Beilman spent some time in Silicon Valley before moving to Massachusetts to start Iuvo Technologies. And while he said there are many differences between the two regions, he said Massachusetts does have an entrepreneurial culture. "I'd be willing to bet this area is in the top two or three in innovation." (He's right. The study ranks Massachusetts No. 2 for innovation and growth.)

NEXT: The Tax Burden


And then there are taxes and regulations. Some solution providers, when asked about the tax burdens in their states, complain about how they hinder growth. Others seem to shrug their shoulders, taking the view that there isn't much they can do about them.

The CRN analysis found that Massachusetts is the state with the most onerous tax and regulatory burden, followed by Vermont, Rhode Island, New Hampshire and Maine. At the other end of the tax and regulation spectrum is Utah, which has the lightest tax and regulatory burden, the analysis concluded, followed by Alabama, Oklahoma, Georgia and South Carolina.

That's attractive to many solution providers.

"The regulatory burden is lower in Virginia and corporate taxes are lower," said Aptaria's Lawlor. "Virginia has a reputation as being a business-friendly state." (The CRN analysis ranks Virginia No. 8 for taxes and regulations.)

Even some solution providers in the same state don't see the tax burden the same way. Take Suazo at Platte River Networks in Colorado, which the CRN analysis ranks No. 24 in taxes and regulations. "It's not really a problem. I don't feel like we're in California or some of the other high-tax areas."

Covalent IT's Fowler, while saying he's "not over-regulated," noted that many Colorado communities where the company operates have their own taxes, license fees and other expenses. That, combined with staff salaries (Colorado is ranked No. 36 for labor costs), has led Fowler to hire a financial controller. "That tells you something, that I have a 10-person company and I have a full-time controller."

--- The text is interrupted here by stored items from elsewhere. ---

-- A's single grouping pass over the (super, sub) pairs, characterised key-major
theorem cell_core (pairs : List (Int × Int)) :
    pairs.foldl (fun c p => cellStepA c p.1 p.2) []
      = (PySem.List.dedup (pairs.map Prod.fst)).map (fun k => (k, keyF pairs k)) := by
  induction pairs using List.reverseRecOn with
  | nil => rfl
  | append_singleton pairs p ih =>
    rw [List.foldl_append, List.foldl_cons, List.foldl_nil, ih, List.map_append]
    simp only [List.map_cons, List.map_nil]
    rw [dedup_snoc]
    by_cases ha : p.1 ∈ PySem.List.dedup (pairs.map Prod.fst)
    · rw [if_pos ha]
      rw [cellStepA_of_some p.2 (alGet_map_of_mem (keyF pairs) ha)]
      by_cases hb : p.2 ∈ keyF pairs p.1
      · simp only [hb, if_true]
        refine (List.map_congr_left (fun k hk => ?_)).symm
        rw [keyF_snoc]
        by_cases hka : k = p.1
        · subst hka; simp [hb]
        · simp [hka]
      · simp only [hb, if_false]
        rw [alSet_map_nodup (keyF pairs) (keyF pairs p.1 ++ [p.2]) (PySem.List.nodup_dedup _) ha]
        refine (List.map_congr_left (fun k hk => ?_)).symm
        rw [keyF_snoc]
        by_cases hka : k = p.1
        · subst hka; simp [hb]
        · simp [hka]
    · rw [if_neg ha]
      rw [cellStepA_of_none p.2 (alGet_map_of_not_mem (keyF pairs) ha), List.map_append]
      refine congrArg₂ _ ?_ ?_
      · refine (List.map_congr_left (fun k hk => ?_)).symm
        rw [keyF_snoc]
        have hka : ¬ k = p.1 := fun e => ha (e ▸ hk)
        simp [hka]
      · simp only [List.map_cons, List.map_nil]
        rw [keyF_snoc, if_pos rfl,
            keyF_of_not_mem (fun h => ha ((PySem.List.mem_dedup _ _).mpr h))]
        rfl

-- B's stage-1 grouping pass, characterised key-major: each key's group is a filter
theorem group_core (vecs : List (List Int)) (st : Int) :
    vecs.foldl (fun g v => groupStep g (PySem.List.pyGetD v st 0) v) []
      = (PySem.List.dedup (vecs.map (fun v => PySem.List.pyGetD v st 0))).map
          (fun k => (k, vecs.filter (fun v => PySem.List.pyGetD v st 0 == k))) := by
  induction vecs using List.reverseRecOn with
  | nil => rfl
  | append_singleton vecs v ih =>
    rw [List.foldl_append, List.foldl_cons, List.foldl_nil, ih, List.map_append]
    simp only [List.map_cons, List.map_nil]
    rw [dedup_snoc]
    have hfil : ∀ k, (vecs ++ [v]).filter (fun w => PySem.List.pyGetD w st 0 == k)
        = vecs.filter (fun w => PySem.List.pyGetD w st 0 == k)
          ++ (if PySem.List.pyGetD v st 0 = k then [v] else []) := by
      intro k
      rw [List.filter_append]
      by_cases hv : PySem.List.pyGetD v st 0 = k
      · simp [hv]
      · have hb : (PySem.List.pyGetD v st 0 == k) = false := by simp [hv]
        simp [List.filter, hb]
        exact hv
    by_cases ha : PySem.List.pyGetD v st 0
        ∈ PySem.List.dedup (vecs.map (fun w => PySem.List.pyGetD w st 0))
    · rw [if_pos ha]
      rw [groupStep_of_some v
        (alGet_map_of_mem (fun k => vecs.filter (fun w => PySem.List.pyGetD w st 0 == k)) ha)]
      rw [alSet_map_nodup _ _ (PySem.List.nodup_dedup _) ha]
      refine (List.map_congr_left (fun k hk => ?_)).symm
      rw [hfil k]
      by_cases hka : k = PySem.List.pyGetD v st 0
      · subst hka; simp
      · have : ¬ PySem.List.pyGetD v st 0 = k := fun e => hka e.symm
        simp [this, hka]
    · rw [if_neg ha]
      rw [groupStep_of_none v
        (alGet_map_of_not_mem (fun k => vecs.filter (fun w => PySem.List.pyGetD w st 0 == k)) ha)]
      rw [List.map_append]
      refine congrArg₂ _ ?_ ?_
      · refine (List.map_congr_left (fun k hk => ?_)).symm
        rw [hfil k]
        have hka : ¬ PySem.List.pyGetD v st 0 = k := fun e => ha (e ▸ hk)
        simp [hka]
      · simp only [List.map_cons, List.map_nil]
        have hnil : vecs.filter (fun w => PySem.List.pyGetD w st 0 == PySem.List.pyGetD v st 0)
            = [] := by
          rw [List.filter_eq_nil_iff]
          intro w hw
          simp only [beq_iff_eq]
          exact fun e => ha ((PySem.List.mem_dedup _ _).mpr (e ▸ List.mem_map_of_mem hw))
        rw [hfil, hnil, if_pos rfl]
        rfl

And then there's the dustup over Massachusetts' newly imposed software services tax, one of only four states that impose such a tax (the others being Hawaii, New Mexico and South Dakota).

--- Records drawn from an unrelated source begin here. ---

-- pv_equiv track=rewrite | github.com/bitsofbits/advent_of_code | 2023/day_10/pythonimp/implementation.py | count_inside_locations
-- ===== SOURCE A (Python) =====
-- def count_inside_locations(board):
--     max_i = max(i for (i, j) in board)
--     max_j = max(j for (i, j) in board)
--     count = 0
--     for i in range(max_i + 1):
--         is_inside = False
--         for j in range(max_j + 1):
--             symbol = board.get((i, j), '.')
--             if symbol in '7F|':
--                 is_inside = not is_inside
--             elif symbol == '.' and is_inside:
--                 count += 1
--     return count
-- ===== SOURCE B (Python) =====
-- def bisect_left(a, x):
--     lo, hi = 0, len(a)
--     while lo < hi:
--         mid = (lo + hi) // 2
--         if a[mid] < x:
--             lo = mid + 1
--         else:
--             hi = mid
--     return lo
--
--
-- def count_inside_locations(board):
--     max_i = max(i for (i, j) in board)
--     max_j = max(j for (i, j) in board)
--     rows = {}
--     for (i, j), s in board.items():
--         if 0 <= i and 0 <= j:
--             rows.setdefault(i, []).append((j, s))
--     count = 0
--     for i, cells in rows.items():
--         cells.sort()
--         bs = [j for (j, s) in cells if s in '7F|']
--         rem = bs
--         while len(rem) >= 2:
--             count += rem[1] - rem[0]
--             rem = rem[2:]
--         if rem:
--             count += max_j - rem[0]
--         for (j, s) in cells:
--             if s != '.' and bisect_left(bs, j) % 2 == 1:
--                 count -= 1
--     return count
-- ===== Notes on version B (the rewrite author's own statement) =====
-- stated objective: alternative
-- what changed: Instead of toggling an inside/outside flag over every cell of the bounding box, B groups the present cells by row, derives each row's sorted boundary columns, adds up the odd-crossing-parity interval lengths in closed form, and subtracts present non-'.' cells at odd parity found by binary search; Pre_ excludes only the empty board, on which both A and B raise ValueError.
import Mathlib
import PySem
-- pv_equiv track=rewrite | github.com/nobsun/tessoku-book | test/case/B37/etc/testcase_gen.py | solve
-- ===== SOURCE A (Python) =====
-- def solve(x: int) -> int:
--     s = str(x)
--     n = len(s)
--
--     ans = 0
--
--     for i in reversed(range(n)):
--         p = 10 ** (n - i - 1)
--         k = int(s[i])
--         for j in range(1, k):
--             ans += (int('0' + s[:i]) + 1) * j * p
--
--         ans += int('0' + s[:i]) * k * p
--         ans += (int('0' + s[(i + 1):]) + 1) * k
--
--         for j in range(k + 1, 10):
--             ans += int('0' + s[:i]) * j * p
--
--     return ans
-- ===== SOURCE B (Python) =====
-- def solve(x: int) -> int:
--     # S(x) = sum of digit-sums of 1..x via the divide-by-10 recurrence:
--     # S(10q + r) = 10*S(q) + 45*q + (r - 9)*digsum(q) + r*(r-1)//2 + r
--     def digsum(n: int) -> int:
--         t = 0
--         while n > 0:
--             t += n % 10
--             n //= 10
--         return t
--
--     if x <= 0:
--         return 0
--     q, r = divmod(x, 10)
--     return 10 * solve(q) + 45 * q + (r - 9) * digsum(q) + r * (r - 1) // 2 + r
-- ===== Notes on version B (the rewrite author's own statement) =====
-- stated objective: alternative
-- what changed: A builds the decimal string of x and, for each character position, parses string slices with int() and runs two inner loops over digit values; B never touches strings: it recurses on x with its last decimal digit removed, combining the subresult through a closed-form per-block identity, with a plain arithmetic digit-sum helper.
-- crash fix: For negative x, A raises ValueError (int() applied to a slice containing the minus sign) while B returns zero, the empty sum over the range from one to x. — e.g. on solve(-7): A raises ValueError, B returns 0
import Mathlib
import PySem

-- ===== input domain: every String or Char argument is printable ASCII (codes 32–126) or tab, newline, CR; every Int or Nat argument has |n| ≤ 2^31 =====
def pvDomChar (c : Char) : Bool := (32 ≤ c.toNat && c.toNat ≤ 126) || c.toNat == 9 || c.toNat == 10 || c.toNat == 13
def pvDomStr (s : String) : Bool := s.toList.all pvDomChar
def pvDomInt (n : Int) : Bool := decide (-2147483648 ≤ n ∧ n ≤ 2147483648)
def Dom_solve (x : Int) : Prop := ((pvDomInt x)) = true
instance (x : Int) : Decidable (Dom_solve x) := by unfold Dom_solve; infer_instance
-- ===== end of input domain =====

-- B replaces A's string-slicing digit scan by a divide-by-ten recurrence on the value; equivalence is proved on non-negative x (A raises ValueError on negative x).

-- ===== PORT A =====
-- Hand port of Python's int() for this file: every int() call in A receives '0' + a slice of
-- str(x), which inside Pre_solve (x ≥ 0) is a nonempty string of decimal digits; on such
-- strings int() is exactly this left-to-right Horner fold (PySem.Int.ofChars? computes the
-- same value there, but its parser internals are private, which blocks the equivalence proof).
def pyIntDigits (cs : List Char) : Int :=
  cs.foldl (fun a c => 10 * a + ((c.toNat : Int) - 48)) 0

"I'm not very happy about it," said Iuvo Technologies' Beilman. "It's more administrative steps we have to follow. And I think it's bad for business. Our customers have limited IT budgets."

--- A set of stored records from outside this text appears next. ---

-- pv_equiv track=rewrite | github.com/ilgrisha/CornStructor | backend/app/core/primer/designer.py | has_homopolymer
-- ===== SOURCE A (Python) =====
-- def has_homopolymer(seq: str, max_run: int) -> bool:
--     """Return True if any base repeats more than max_run times consecutively."""
--     if not seq:
--         return False
--     run_char = seq[0]
--     run_len = 1
--     for ch in seq[1:]:
--         if ch == run_char:
--             run_len += 1
--             if run_len > max_run:
--                 return True
--         else:
--             run_char = ch
--             run_len = 1
--     return False
-- ===== SOURCE B (Python) =====
-- def has_homopolymer(seq: str, max_run: int) -> bool:
--     """Return True if any base repeats more than max_run times consecutively.
--
--     Two stages: mark each adjacent pair of bases as '=' (equal) or '.' (different);
--     a run of length L yields L-1 consecutive '=' marks, so some run exceeds
--     max_run exactly when the mark string contains max_run '=' in a row (which
--     needs max_run <= len(marks), checked first so the probe is never oversized).
--     """
--     marks = "".join("=" if a == b else "." for a, b in zip(seq, seq[1:]))
--     return max_run <= len(marks) and "=" * max_run in marks
-- ===== Notes on version B (the rewrite author's own statement) =====
-- stated objective: alternative
-- what changed: Replaces A's stateful run-counting scan by two stages: map each adjacent pair to an equality mark ('=' or '.') and test whether the mark string contains max_run consecutive '='; Pre_ restricts to the natural threshold domain max_run >= 1, since for max_run <= 0 A's never flagging a length-1 run is an accident of checking only after an increment and B naturally returns True there.
-- outside the precondition, e.g. on has_homopolymer('ABC', 0): A returns False, B returns True; on has_homopolymer('AA', -3): A returns True, B returns True
import Mathlib
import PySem

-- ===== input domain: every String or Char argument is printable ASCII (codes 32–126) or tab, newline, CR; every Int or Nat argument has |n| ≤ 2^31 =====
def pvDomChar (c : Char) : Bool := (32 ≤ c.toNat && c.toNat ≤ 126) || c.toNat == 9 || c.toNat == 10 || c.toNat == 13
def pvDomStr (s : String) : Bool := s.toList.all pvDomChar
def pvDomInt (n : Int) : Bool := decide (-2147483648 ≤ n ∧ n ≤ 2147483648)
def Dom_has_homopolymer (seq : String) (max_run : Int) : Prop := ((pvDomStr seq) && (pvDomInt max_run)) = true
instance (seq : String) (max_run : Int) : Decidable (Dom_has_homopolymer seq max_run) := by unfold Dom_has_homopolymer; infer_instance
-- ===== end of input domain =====

-- B replaces A's stateful run-counting scan by marking adjacent pairs and one
-- substring-containment test; equivalence is claimed on max_run ≥ 1.

-- ===== PORT A =====
-- A's for-loop over seq[1:] with state (run_char, run_len) and early return.
def hasHomoLoop (cs : List Char) (run_char : Char) (run_len : Int) (max_run : Int) : Bool :=
  match cs with
  | [] => false
  | ch :: rest =>
    if ch == run_char then
      if run_len + 1 > max_run then true
      else hasHomoLoop rest run_char (run_len + 1) max_run
    else hasHomoLoop rest ch 1 max_run

def has_homopolymer (seq : String) (max_run : Int) : Bool :=
  match seq.toList with
  | [] => false                       -- if not seq: return False
  | c :: rest => hasHomoLoop rest c 1 max_run

-- ===== PORT B =====
-- marks = "".join("=" if a == b else "." for a, b in zip(seq, seq[1:]))
def pairMarks (cs : List Char) : List Char :=
  List.zipWith (fun a b => if a == b then '=' else '.') cs cs.tail

-- return max_run <= len(marks) and "=" * max_run in marks   ("=" * n is "" for n ≤ 0)
def has_homopolymer_alt (seq : String) (max_run : Int) : Bool :=
  decide (max_run ≤ ((pairMarks seq.toList).length : Int)) &&
    PySem.Chars.isIn (List.replicate max_run.toNat '=') (pairMarks seq.toList)

-- ===== PRECONDITION & SPEC =====
-- Pre_ restricts to the natural threshold domain max_run ≥ 1: for max_run ≤ 0 A still
-- returns, but its never flagging a length-1 run is an accident of checking only after
-- an increment, and B's containment test naturally returns True on every string there.
def Pre_has_homopolymer (seq : String) (max_run : Int) : Prop := 1 ≤ max_run
instance (seq : String) (max_run : Int) : Decidable (Pre_has_homopolymer seq max_run) := by unfold Pre_has_homopolymer; infer_instance

def pvWitness_has_homopolymer : String × Int := ("ACGTT", 2)

def Spec_has_homopolymer (seq : String) (max_run : Int) (out : Bool) : Prop := out = has_homopolymer_alt seq max_run
instance (seq : String) (max_run : Int) (out : Bool) : Decidable (Spec_has_homopolymer seq max_run out) := by unfold Spec_has_homopolymer; infer_instance

-- ===== CLAIM (what is proved, stated in full; the proofs are below) =====
def Claim_equal_has_homopolymer : Prop := ∀ (seq : String) (max_run : Int), Dom_has_homopolymer seq max_run → Pre_has_homopolymer seq max_run → Spec_has_homopolymer seq max_run (has_homopolymer seq max_run)

-- ===== LEMMAS AND PROOFS =====

-- Proof-only helper: A's scan, rephrased as stripping one maximal run at a time.
def runLoop (cs : List Char) (threshold : Int) : Bool :=
  match cs with
  | [] => false
  | c :: rest =>
    let run := ((c :: rest).takeWhile (· == c)).length
    if (run : Int) > threshold then true
    else runLoop ((c :: rest).drop run) threshold
termination_by cs.length
decreasing_by
  have : 0 < run := by simp [run]
  simp only [List.length_drop, List.length_cons]
  omega

theorem runLoop_nil (t : Int) : runLoop [] t = false := by rw [runLoop]

theorem runLoop_cons (c : Char) (rest : List Char) (t : Int) :
    runLoop (c :: rest) t =
      (if ((((c :: rest).takeWhile (· == c)).length : ℕ) : Int) > t then true
       else runLoop ((c :: rest).drop ((c :: rest).takeWhile (· == c)).length) t) := by
  rw [runLoop]

theorem drop_run_eq_dropWhile (c : Char) (rest : List Char) :
    (c :: rest).drop (((c :: rest).takeWhile (· == c)).length) = rest.dropWhile (· == c) := by
  simp only [List.takeWhile_cons, beq_self_eq_true, if_true, List.length_cons,
    List.drop_succ_cons]
  conv_lhs => rw [← List.takeWhile_append_dropWhile (p := (· == c)) (l := rest)]
  rw [List.drop_append_of_le_length (by simp)]
  simp

theorem runLoop_cons_run (c : Char) (rest : List Char) (m : Int) :
    ((decide (1 ≤ (rest.takeWhile (· == c)).length) &&
      decide (1 + ((rest.takeWhile (· == c)).length : Int) > m)) ||
      runLoop (rest.dropWhile (· == c)) (max m 1)) = runLoop (c :: rest) (max m 1) := by
  rw [runLoop_cons, drop_run_eq_dropWhile]
  simp only [List.takeWhile_cons, beq_self_eq_true, if_true, List.length_cons]
  split_ifs with hgt
  · have h1 : decide (1 ≤ (rest.takeWhile (· == c)).length) = true := by
      simp only [decide_eq_true_eq]; push_cast at hgt; omega
    have h2 : decide (1 + ((rest.takeWhile (· == c)).length : Int) > m) = true := by
      simp only [decide_eq_true_eq]; push_cast at hgt; omega
    rw [h1, h2]; rfl
  · cases hX : (decide (1 ≤ (rest.takeWhile (· == c)).length) &&
        decide (1 + ((rest.takeWhile (· == c)).length : Int) > m)) with
    | false => rw [Bool.false_or]
    | true =>
      exfalso
      rw [Bool.and_eq_true] at hX
      simp only [decide_eq_true_eq] at hX
      push_cast at hgt
      omega

-- A's inner loop characterised against runLoop.
theorem hasHomoLoop_eq (cs : List Char) (rc : Char) (rl m : Int) :
    hasHomoLoop cs rc rl m =
      ((decide (1 ≤ (cs.takeWhile (· == rc)).length) &&
        decide (rl + ((cs.takeWhile (· == rc)).length : Int) > m)) ||
        runLoop (cs.dropWhile (· == rc)) (max m 1)) := by
  induction cs generalizing rc rl with
  | nil => simp [hasHomoLoop, runLoop_nil]
  | cons c rest ih =>
    by_cases hc : c = rc
    · subst hc
      simp only [hasHomoLoop, beq_self_eq_true, if_true, List.takeWhile_cons,
        List.dropWhile_cons, List.length_cons]
      by_cases hgt : rl + 1 > m
      · rw [if_pos hgt]
        have hY : (decide (1 ≤ (rest.takeWhile (· == c)).length + 1) &&
            decide (rl + (((rest.takeWhile (· == c)).length + 1 : ℕ) : Int) > m)) = true := by
          rw [Bool.and_eq_true]
          simp only [decide_eq_true_eq]
          refine ⟨by omega, by push_cast; omega⟩
        rw [hY, Bool.true_or]
      · rw [if_neg hgt, ih]
        rw [Bool.eq_iff_iff, Bool.or_eq_true, Bool.or_eq_true, Bool.and_eq_true,
          Bool.and_eq_true]
        simp only [decide_eq_true_eq]
        constructor
        · rintro (⟨h1, h2⟩ | hr)
          · exact Or.inl ⟨by omega, by push_cast at h2 ⊢; omega⟩
          · exact Or.inr hr
        · rintro (⟨h1, h2⟩ | hr)
          · push_cast at h2
            exact Or.inl ⟨by omega, by omega⟩
          · exact Or.inr hr
    · have hbeq : (c == rc) = false := by simp [hc]
      simp only [hasHomoLoop, hbeq, Bool.false_eq_true, if_false, List.takeWhile_cons,
        List.dropWhile_cons, List.length_nil]
      rw [ih]
      have h0 : decide (1 ≤ (0 : ℕ)) = false := by decide
      rw [h0, Bool.false_and, Bool.false_or]
      exact runLoop_cons_run c rest m

theorem has_homopolymer_eq_runLoop (seq : String) (max_run : Int) :
    has_homopolymer seq max_run = runLoop seq.toList (max max_run 1) := by
  unfold has_homopolymer
  cases hcs : seq.toList with
  | nil => exact (runLoop_nil _).symm
  | cons c rest =>
    show hasHomoLoop rest c 1 max_run = runLoop (c :: rest) (max max_run 1)
    rw [hasHomoLoop_eq]
    exact runLoop_cons_run c rest max_run

-- Structure of the mark list over the leading maximal run.
theorem pairMarks_decomp (c : Char) (rest : List Char) :
    pairMarks (c :: rest) =
      List.replicate ((rest.takeWhile (· == c)).length) '=' ++
        (match rest.dropWhile (· == c) with
         | [] => []
         | suf => '.' :: pairMarks suf) := by
  induction rest generalizing c with
  | nil => simp [pairMarks]
  | cons b t ih =>
    by_cases hb : b = c
    · subst hb
      have : pairMarks (b :: b :: t) = '=' :: pairMarks (b :: t) := by
        simp [pairMarks]
      rw [this, ih b]
      simp [List.replicate_succ]
    · have hbeq : (b == c) = false := by simp [hb]
      have hbeq' : (c == b) = false := by
        simp only [beq_eq_false_iff_ne, ne_eq]
        exact fun h => hb h.symm
      have : pairMarks (c :: b :: t) = '.' :: pairMarks (b :: t) := by
        simp [pairMarks]
        exact fun h => hb h.symm
      rw [this]
      simp only [List.takeWhile_cons, List.dropWhile_cons, hbeq, Bool.false_eq_true,
        if_false, List.length_nil, List.replicate_zero, List.nil_append]

theorem rep_prefix_iff (k j : Nat) (xs : List Char) :
    (List.replicate k '=' <+: List.replicate j '=' ++ '.' :: xs) ↔ k ≤ j := by
  induction k generalizing j with
  | zero => simp
  | succ k ih =>
    cases j with
    | zero =>
      simp only [List.replicate_succ, List.replicate_zero, List.nil_append,
        List.cons_prefix_cons]
      constructor
      · rintro ⟨h, -⟩; exact absurd h (by decide)
      · intro h; exact absurd h (by omega)
    | succ j =>
      simp only [List.replicate_succ, List.cons_append, List.cons_prefix_cons]
      rw [ih]
      constructor
      · rintro ⟨-, h⟩; omega
      · intro h; exact ⟨by trivial, by omega⟩

theorem rep_infix_dot (k : Nat) (hk : 1 ≤ k) (xs : List Char) :
    (List.replicate k '=' <:+: '.' :: xs) ↔ List.replicate k '=' <:+: xs := by
  constructor
  · intro h
    rcases (List.infix_cons_iff).1 h with hp | hi
    · exfalso
      cases k with
      | zero => omega
      | succ k =>
        rw [List.replicate_succ, List.cons_prefix_cons] at hp
        exact absurd hp.1 (by decide)
    · exact hi
  · intro h
    exact List.infix_cons h

theorem rep_infix_append (k : Nat) (hk : 1 ≤ k) (r : Nat) (xs : List Char) :
    (List.replicate k '=' <:+: List.replicate r '=' ++ '.' :: xs) ↔
      k ≤ r ∨ List.replicate k '=' <:+: xs := by
  induction r with
  | zero =>
    rw [List.replicate_zero, List.nil_append, rep_infix_dot k hk]
    constructor
    · exact Or.inr
    · rintro (h | h)
      · exact absurd h (by omega)
      · exact h
  | succ r ih =>
    rw [List.replicate_succ, List.cons_append, List.infix_cons_iff, ih]
    rw [show ('=' :: (List.replicate r '=' ++ '.' :: xs)) =
        List.replicate (r+1) '=' ++ '.' :: xs by simp [List.replicate_succ]]
    rw [rep_prefix_iff]
    constructor
    · rintro (h | h | h)
      · left; exact h
      · left; omega
      · right; exact h
    · rintro (h | h)
      · by_cases hkr : k ≤ r
        · right; left; exact hkr
        · left; omega
      · right; right; exact h

theorem rep_infix_rep (k r : Nat) :
    (List.replicate k '=' <:+: List.replicate r '=') ↔ k ≤ r := by
  constructor
  · intro h
    have := h.sublist.length_le
    simpa using this
  · intro h
    have : List.replicate r '=' = List.replicate k '=' ++ List.replicate (r - k) '=' := by
      rw [← List.replicate_add]; congr 1; omega
    exact (List.IsPrefix.isInfix ⟨List.replicate (r - k) '=', this.symm⟩)

-- runLoop against B's containment test, for threshold m ≥ 1.
theorem runLoop_eq_isIn (m : Int) (hm : 1 ≤ m) (cs : List Char) :
    runLoop cs m = PySem.Chars.isIn (List.replicate m.toNat '=') (pairMarks cs) := by
  have hk : 1 ≤ m.toNat := by omega
  have hmk : ((m.toNat : Nat) : Int) = m := Int.toNat_of_nonneg (by omega)
  induction hn : cs.length using Nat.strong_induction_on generalizing cs with
  | _ n ih =>
  cases cs with
  | nil =>
    have hpm : pairMarks [] = [] := rfl
    rw [runLoop_nil, hpm]
    rw [Bool.eq_iff_iff]
    simp only [Bool.false_eq_true, false_iff, PySem.Chars.isIn_iff_infix]
    intro h
    have h2 : m.toNat ≤ 0 := by simpa using h.sublist.length_le
    omega
  | cons c rest =>
    rw [runLoop_cons, drop_run_eq_dropWhile, pairMarks_decomp]
    set r := (rest.takeWhile (· == c)).length with hr
    have hrun : ((c :: rest).takeWhile (· == c)).length = r + 1 := by
      simp [hr]
    rw [hrun]
    cases hsuf : rest.dropWhile (· == c) with
    | nil =>
      simp only [List.append_nil]
      rw [Bool.eq_iff_iff]
      rw [PySem.Chars.isIn_iff_infix, rep_infix_rep]
      split_ifs with hgt
      · simp only [true_iff]
        push_cast at hgt
        omega
      · rw [runLoop_nil]
        simp only [Bool.false_eq_true, false_iff]
        push_cast at hgt
        omega
    | cons d t =>
      have hlen : (d :: t).length < n := by
        have h1 := List.length_dropWhile_le (p := (· == c)) rest
        rw [hsuf] at h1
        have h2 : (c :: rest).length = n := hn
        simp only [List.length_cons] at h1 h2 ⊢
        omega
      rw [Bool.eq_iff_iff]
      rw [PySem.Chars.isIn_iff_infix, rep_infix_append m.toNat hk]
      split_ifs with hgt
      · simp only [true_iff]
        push_cast at hgt
        left; omega
      · rw [ih _ hlen _ rfl, PySem.Chars.isIn_iff_infix]
        push_cast at hgt
        constructor
        · intro h; right; exact h
        · rintro (h | h)
          · omega
          · exact h

-- ===== VERDICT (by name: the statement is the Claim_ definition above) =====
theorem has_homopolymer_spec : Claim_equal_has_homopolymer := by
  intro seq max_run _ hpre
  unfold Spec_has_homopolymer has_homopolymer_alt
  rw [has_homopolymer_eq_runLoop]
  have hmax : max max_run 1 = max_run := by
    unfold Pre_has_homopolymer at hpre; omega
  rw [hmax, runLoop_eq_isIn max_run hpre seq.toList]
  cases hIn : PySem.Chars.isIn (List.replicate max_run.toNat '=') (pairMarks seq.toList) with
  | false => rw [Bool.and_false]
  | true =>
    have hinf := (PySem.Chars.isIn_iff_infix _ _).1 hIn
    have hlen := hinf.sublist.length_le
    simp only [List.length_replicate] at hlen
    have hd : decide (max_run ≤ ((pairMarks seq.toList).length : Int)) = true := by
      simp only [decide_eq_true_eq]
      omega
    rw [hd, Bool.true_and]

But is it enough for a solution provider to consider moving elsewhere?

Maybe, if you ask Delcie Bean, founder and CEO of Paragus Strategic IT, a Hadley, Mass.-based solution provider. Bean recently started a second company, Waterdog Technologies, an IT distributor, and is considering yet another startup.

Paragus is closely tied to its customers in surrounding cities and towns and isn't going anywhere. But because of the new software services tax Bean is seriously considering moving Waterdog to another state and starting his third venture outside Massachusetts as well.

"It definitely gives you pause," he said of the hassles and expense created by the new tax. "When you're starting a company, you're trying to get to profit as quickly as possible."